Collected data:
-- pv_equiv track=rewrite | github.com/yum-food/2ner | BakeVertexData.py | get_submesh_of_island
-- ===== SOURCE A (Python) =====
-- def get_submesh_of_island(island_vert_indices, submeshes):
--     """Find which submesh an island belongs to"""
--     # island_vert_indices is already a set of indices
--
--     # Find submesh with most overlap
--     best_submesh = None
--     best_overlap = 0
--
--     for i, submesh in enumerate(submeshes):
--         overlap = len(island_vert_indices & submesh)
--         if overlap > best_overlap:
--             best_overlap = overlap
--             best_submesh = i
--
--     return best_submesh
-- ===== SOURCE B (Python) =====
-- def get_submesh_of_island(island_vert_indices, submeshes):
--     """Find which submesh an island belongs to"""
--     # Inverted index: vertex -> list of submesh indices whose set contains it
--     index = {}
--     for i, submesh in enumerate(submeshes):
--         for v in submesh:
--             index.setdefault(v, []).append(i)
--     # Per-submesh overlap counts, by a single scan over the island
--     counts = {}
--     for v in island_vert_indices:
--         for i in index.get(v, []):
--             counts[i] = counts.get(i, 0) + 1
--     # Earliest submesh index with strictly greater positive overlap
--     best_submesh = None
--     best_overlap = 0
--     for i in range(len(submeshes)):
--         c = counts.get(i, 0)
--         if c > best_overlap:
--             best_overlap = c
--             best_submesh = i
--     return best_submesh
-- ===== Notes on version B (the rewrite author's own statement) =====
-- stated objective: alternative
-- what changed: Replaces the per-submesh set-intersection loop by an inverted index (vertex -> submesh indices) built once, a single counting scan over the island, and a final argmax scan over the counts, keeping the earliest-strictly-greater tie-break and None on zero overlap.
import Mathlib
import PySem

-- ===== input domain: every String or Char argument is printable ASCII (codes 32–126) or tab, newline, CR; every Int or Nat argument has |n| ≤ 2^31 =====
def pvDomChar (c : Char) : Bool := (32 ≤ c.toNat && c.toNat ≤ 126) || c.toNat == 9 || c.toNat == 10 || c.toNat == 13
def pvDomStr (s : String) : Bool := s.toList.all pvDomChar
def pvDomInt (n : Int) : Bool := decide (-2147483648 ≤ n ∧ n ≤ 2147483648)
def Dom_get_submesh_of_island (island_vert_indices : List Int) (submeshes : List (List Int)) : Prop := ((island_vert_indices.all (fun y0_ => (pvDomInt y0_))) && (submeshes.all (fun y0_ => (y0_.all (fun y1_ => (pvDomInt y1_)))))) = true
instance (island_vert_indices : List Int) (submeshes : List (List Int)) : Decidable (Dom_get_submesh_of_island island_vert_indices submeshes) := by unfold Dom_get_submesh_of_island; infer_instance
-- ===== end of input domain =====

-- B replaces A's per-submesh set-intersection loop by an inverted index (vertex -> submesh indices) plus one
-- counting scan over the island, keeping the earliest-strict-improvement tie-break (objective: alternative).

-- ===== PORT A =====
def get_submesh_of_island (island_vert_indices : List Int) (submeshes : List (List Int)) : Option Int :=
  (List.foldl
    (fun (st : Option Int × Int) (p : Int × List Int) =>
      let overlap : Int := ((PySem.Set.inter island_vert_indices p.2).length : Int)
      if overlap > st.2 then (some p.1, overlap) else st)
    (none, 0) (PySem.List.enumerate submeshes)).1

-- ===== PORT B =====
def get_submesh_of_island_alt (island_vert_indices : List Int) (submeshes : List (List Int)) : Option Int :=
  let index : PySem.Dict Int (List Int) :=
    List.foldl (fun d p => List.foldl (fun d v => d.modify v [] (fun l => l ++ [p.1])) d p.2)
      PySem.Dict.empty (PySem.List.enumerate submeshes)
  let counts : PySem.Dict Int Int :=
    List.foldl (fun d v => List.foldl (fun d i => d.modify i 0 (fun c => c + 1)) d (index.getD v []))
      PySem.Dict.empty island_vert_indices
  (List.foldl
    (fun (st : Option Int × Int) (i : Int) =>
      let c := counts.getD i 0
      if c > st.2 then (some i, c) else st)
    (none, 0) (PySem.List.pyRange 0 (submeshes.length : Int))).1

-- ===== PRECONDITION & SPEC =====
-- Both Python arguments are sets; Pre_ is the set-representation invariant of the list encoding: each submesh
-- list holds distinct elements (a list with a duplicated vertex does not encode a Python set — A's intersection
-- cardinality would count it once while B counts occurrences, so such non-set lists are excluded).
def Pre_get_submesh_of_island (island_vert_indices : List Int) (submeshes : List (List Int)) : Prop :=
  ∀ sm ∈ submeshes, sm.Nodup
instance (island_vert_indices : List Int) (submeshes : List (List Int)) : Decidable (Pre_get_submesh_of_island island_vert_indices submeshes) := by unfold Pre_get_submesh_of_island; infer_instance
def pvWitness_get_submesh_of_island : List Int × List (List Int) := ([1, 2], [[3], [1, 2]])

def Spec_get_submesh_of_island (island_vert_indices : List Int) (submeshes : List (List Int)) (out : Option Int) : Prop := out = get_submesh_of_island_alt island_vert_indices submeshes
instance (island_vert_indices : List Int) (submeshes : List (List Int)) (out : Option Int) : Decidable (Spec_get_submesh_of_island island_vert_indices submeshes out) := by unfold Spec_get_submesh_of_island; infer_instance

-- ===== CLAIM (what is proved, stated in full; the proofs are below) =====
def Claim_equal_get_submesh_of_island : Prop := ∀ (island_vert_indices : List Int) (submeshes : List (List Int)), Dom_get_submesh_of_island island_vert_indices submeshes → Pre_get_submesh_of_island island_vert_indices submeshes → Spec_get_submesh_of_island island_vert_indices submeshes (get_submesh_of_island island_vert_indices submeshes)

-- ===== LEMMAS AND PROOFS =====

-- B's inverted index and counter, named for the proofs (definitionally the `let`s of the alt port)
def pvIndex (submeshes : List (List Int)) : PySem.Dict Int (List Int) :=
  List.foldl (fun d p => List.foldl (fun d v => d.modify v [] (fun l => l ++ [p.1])) d p.2)
    PySem.Dict.empty (PySem.List.enumerate submeshes)

def pvCounts (island_vert_indices : List Int) (submeshes : List (List Int)) : PySem.Dict Int Int :=
  List.foldl (fun d v => List.foldl (fun d i => d.modify i 0 (fun c => c + 1)) d ((pvIndex submeshes).getD v []))
    PySem.Dict.empty island_vert_indices

-- the flattened (vertex, submesh-index) pair list behind the inverted index
def pvPairs (submeshes : List (List Int)) : List (Int × Int) :=
  (PySem.List.enumerate submeshes).flatMap (fun p => p.2.map (fun w => (w, p.1)))

-- the shared argmax step both final scans perform on (index, overlap) pairs
def pvStep (st : Option Int × Int) (q : Int × Int) : Option Int × Int :=
  if q.2 > st.2 then (some q.1, q.2) else st

lemma enum_eq_map_range {α : Type} (d : α) (l : List α) (k : Int) :
    PySem.List.enumerate l k = (List.range l.length).map (fun (j : Nat) => (k + (j : Int), l.getD j d)) := by
  induction l generalizing k with
  | nil => simp [PySem.List.enumerate]
  | cons x t ih =>
    rw [PySem.List.enumerate, ih (k + 1)]
    simp [List.range_succ_eq_map, List.map_map, Function.comp]
    intro a _; omega

lemma pvIndex_getD (submeshes : List (List Int)) (v : Int) :
    (pvIndex submeshes).getD v [] = ((pvPairs submeshes).filter (fun p => p.1 == v)).map (·.2) := by
  have h : pvIndex submeshes =
      List.foldl (fun d (p : Int × Int) => d.modify p.1 [] (fun l => l ++ [p.2])) PySem.Dict.empty (pvPairs submeshes) := by
    unfold pvIndex pvPairs
    rw [List.foldl_flatMap]
    simp only [List.foldl_map]
  rw [h, PySem.Dict.getD_foldl_modify_append]
  simp

lemma pvCounts_getD (island_vert_indices : List Int) (submeshes : List (List Int)) (i : Int) :
    (pvCounts island_vert_indices submeshes).getD i 0 =
      ((island_vert_indices.flatMap (fun v => (pvIndex submeshes).getD v [])).count i : Int) := by
  unfold pvCounts
  rw [← List.foldl_flatMap, PySem.Dict.getD_foldl_modify_add_one]
  simp

lemma sum_range_ite (n j : Nat) (f : Nat → Nat) (h : j < n) :
    ((List.range n).map (fun i => if i = j then f i else 0)).sum = f j := by
  induction n with
  | zero => omega
  | succ n ih =>
    rw [List.range_succ, List.map_append, List.sum_append]
    by_cases hj : j = n
    · subst hj
      have hz : ((List.range j).map (fun i => if i = j then f i else 0)).sum = 0 := by
        apply List.sum_eq_zero; intro x hx
        simp only [List.mem_map, List.mem_range] at hx
        obtain ⟨i, hi, rfl⟩ := hx
        simp [Nat.ne_of_lt hi]
      simp [hz]
    · rw [ih (by omega)]; simp; omega

lemma count_pvIndex (submeshes : List (List Int)) (v : Int) (j : Nat) (hj : j < submeshes.length) :
    ((pvIndex submeshes).getD v []).count (j : Int) = (submeshes.getD j []).count v := by
  rw [pvIndex_getD, List.count_eq_countP, List.countP_map, List.countP_filter]
  unfold pvPairs
  rw [List.countP_flatMap, enum_eq_map_range [] submeshes 0, List.map_map]
  simp only [Function.comp_def]
  have hc := List.map_congr_left (l := List.range submeshes.length)
    (f := fun (j' : Nat) => List.countP (fun x : Int × Int => x.2 == (j : Int) && x.1 == v)
            (List.map (fun w => (w, (0 : Int) + (j' : Int))) (submeshes.getD j' [])))
    (g := fun (j' : Nat) => if j' = j then (submeshes.getD j' []).count v else 0)
    (by
      intro j' _
      dsimp only
      rw [List.countP_map]
      simp only [Function.comp_def]
      by_cases h : j' = j
      · subst h
        simp [List.count_eq_countP]
      · have hne : ((0 : Int) + (j' : Int) == (j : Int)) = false := by
          simp; omega
        rw [hne]
        simp [h])
  rw [hc, sum_range_ite _ _ _ hj]

lemma pvCounts_eq_overlap (island_vert_indices : List Int) (submeshes : List (List Int))
    (hnd : ∀ sm ∈ submeshes, sm.Nodup) (j : Nat) (hj : j < submeshes.length) :
    (pvCounts island_vert_indices submeshes).getD (j : Int) 0 =
      ((island_vert_indices.filter (fun v => (submeshes.getD j []).contains v)).length : Int) := by
  rw [pvCounts_getD, List.count_flatMap]
  have hmem : submeshes.getD j [] ∈ submeshes := by
    rw [List.getD_eq_getElem _ _ hj]; exact List.getElem_mem hj
  have hnodup := hnd _ hmem
  have hc : ∀ v ∈ island_vert_indices,
      (List.count (j : Int) ∘ (fun v => (pvIndex submeshes).getD v [])) v =
      (fun v => if (submeshes.getD j []).contains v then 1 else 0) v := by
    intro v _
    dsimp only [Function.comp_apply]
    rw [count_pvIndex _ _ _ hj, hnodup.count]
    simp
  rw [List.map_congr_left hc, PySem.List.sum_map_ite_one_zero_nat, List.countP_eq_length_filter]

-- ===== VERDICT (by name: the statement is the Claim_ definition above) =====
theorem get_submesh_of_island_spec : Claim_equal_get_submesh_of_island := by
  intro island submeshes _hDom hPre
  unfold Spec_get_submesh_of_island
  show (List.foldl
      (fun st p => pvStep st (p.1, ((PySem.Set.inter island p.2).length : Int)))
      (none, 0) (PySem.List.enumerate submeshes)).1 =
    (List.foldl
      (fun st i => pvStep st (i, (pvCounts island submeshes).getD i 0))
      (none, 0) (PySem.List.pyRange 0 (submeshes.length : Int))).1
  rw [← List.foldl_map (f := fun p : Int × List Int => (p.1, ((PySem.Set.inter island p.2).length : Int))) (g := pvStep),
      ← List.foldl_map (f := fun i : Int => (i, (pvCounts island submeshes).getD i 0)) (g := pvStep)]
  congr 2
  rw [enum_eq_map_range [] submeshes 0, PySem.List.pyRange_zero_natCast, List.map_map, List.map_map]
  apply List.map_congr_left
  intro j hj
  rw [List.mem_range] at hj
  simp only [Function.comp_def, zero_add]
  refine Prod.ext rfl ?_
  dsimp only
  rw [pvCounts_eq_overlap island submeshes hPre j hj]
  rfl
-- pv_equiv track=rewrite | github.com/Nikoge/Statistics-and-Machine-Learning | Introduction to Python/Lab3/Group2_nahfa911_andst745/text_stats.py | all_success
-- ===== SOURCE A (Python) =====
-- def all_success(str):
--
--     # dictionery to store the successors
--     successors = {}
--
--     for i in range(1,len(str)):
--
--         if str[i-1] in successors.keys():
--             succs = successors[str[i-1]]
--             if str[i] in succs.keys():
--                 succs[str[i]] +=1
--             else:
--                 succs[str[i]] = 1
--         else:
--             successors[str[i-1]] = {}
--             succs = successors[str[i-1]]
--             if str[i] in succs.keys():
--                 succs[str[i]] +=1
--             else:
--                 succs[str[i]] = 1
--
--     return (successors)
-- ===== SOURCE B (Python) =====
-- def all_success(str):
--     # Group by distinct predecessor characters (in first-appearance order),
--     # then count each one's successors in a dedicated counting pass.
--     pairs = list(zip(str, str[1:]))
--     successors = {}
--     for p in dict.fromkeys(q[0] for q in pairs):
--         counts = {}
--         for a, b in pairs:
--             if a == p:
--                 counts[b] = counts.get(b, 0) + 1
--         successors[p] = counts
--     return successors
-- ===== Notes on version B (the rewrite author's own statement) =====
-- stated objective: alternative
-- what changed: B first forms the adjacent-pair list zip(s, s[1:]), then iterates the distinct predecessor characters (dict.fromkeys) and counts each one's successors in a dedicated flat counting pass, instead of A's single index loop that branches on key presence and updates a nested dict in place.
import Mathlib
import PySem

THE TASK:
Give only the lines from the one holding "omega)]; simp; omega" through the one holding "have hmem : submeshes.getD", each restated exactly as it appears above.

TASK ANSWER:
    · rw [ih (by omega)]; simp; omega

lemma count_pvIndex (submeshes : List (List Int)) (v : Int) (j : Nat) (hj : j < submeshes.length) :
    ((pvIndex submeshes).getD v []).count (j : Int) = (submeshes.getD j []).count v := by
  rw [pvIndex_getD, List.count_eq_countP, List.countP_map, List.countP_filter]
  unfold pvPairs
  rw [List.countP_flatMap, enum_eq_map_range [] submeshes 0, List.map_map]
  simp only [Function.comp_def]
  have hc := List.map_congr_left (l := List.range submeshes.length)
    (f := fun (j' : Nat) => List.countP (fun x : Int × Int => x.2 == (j : Int) && x.1 == v)
            (List.map (fun w => (w, (0 : Int) + (j' : Int))) (submeshes.getD j' [])))
    (g := fun (j' : Nat) => if j' = j then (submeshes.getD j' []).count v else 0)
    (by
      intro j' _
      dsimp only
      rw [List.countP_map]
      simp only [Function.comp_def]
      by_cases h : j' = j
      · subst h
        simp [List.count_eq_countP]
      · have hne : ((0 : Int) + (j' : Int) == (j : Int)) = false := by
          simp; omega
        rw [hne]
        simp [h])
  rw [hc, sum_range_ite _ _ _ hj]

lemma pvCounts_eq_overlap (island_vert_indices : List Int) (submeshes : List (List Int))
    (hnd : ∀ sm ∈ submeshes, sm.Nodup) (j : Nat) (hj : j < submeshes.length) :
    (pvCounts island_vert_indices submeshes).getD (j : Int) 0 =
      ((island_vert_indices.filter (fun v => (submeshes.getD j []).contains v)).length : Int) := by
  rw [pvCounts_getD, List.count_flatMap]
  have hmem : submeshes.getD j [] ∈ submeshes := by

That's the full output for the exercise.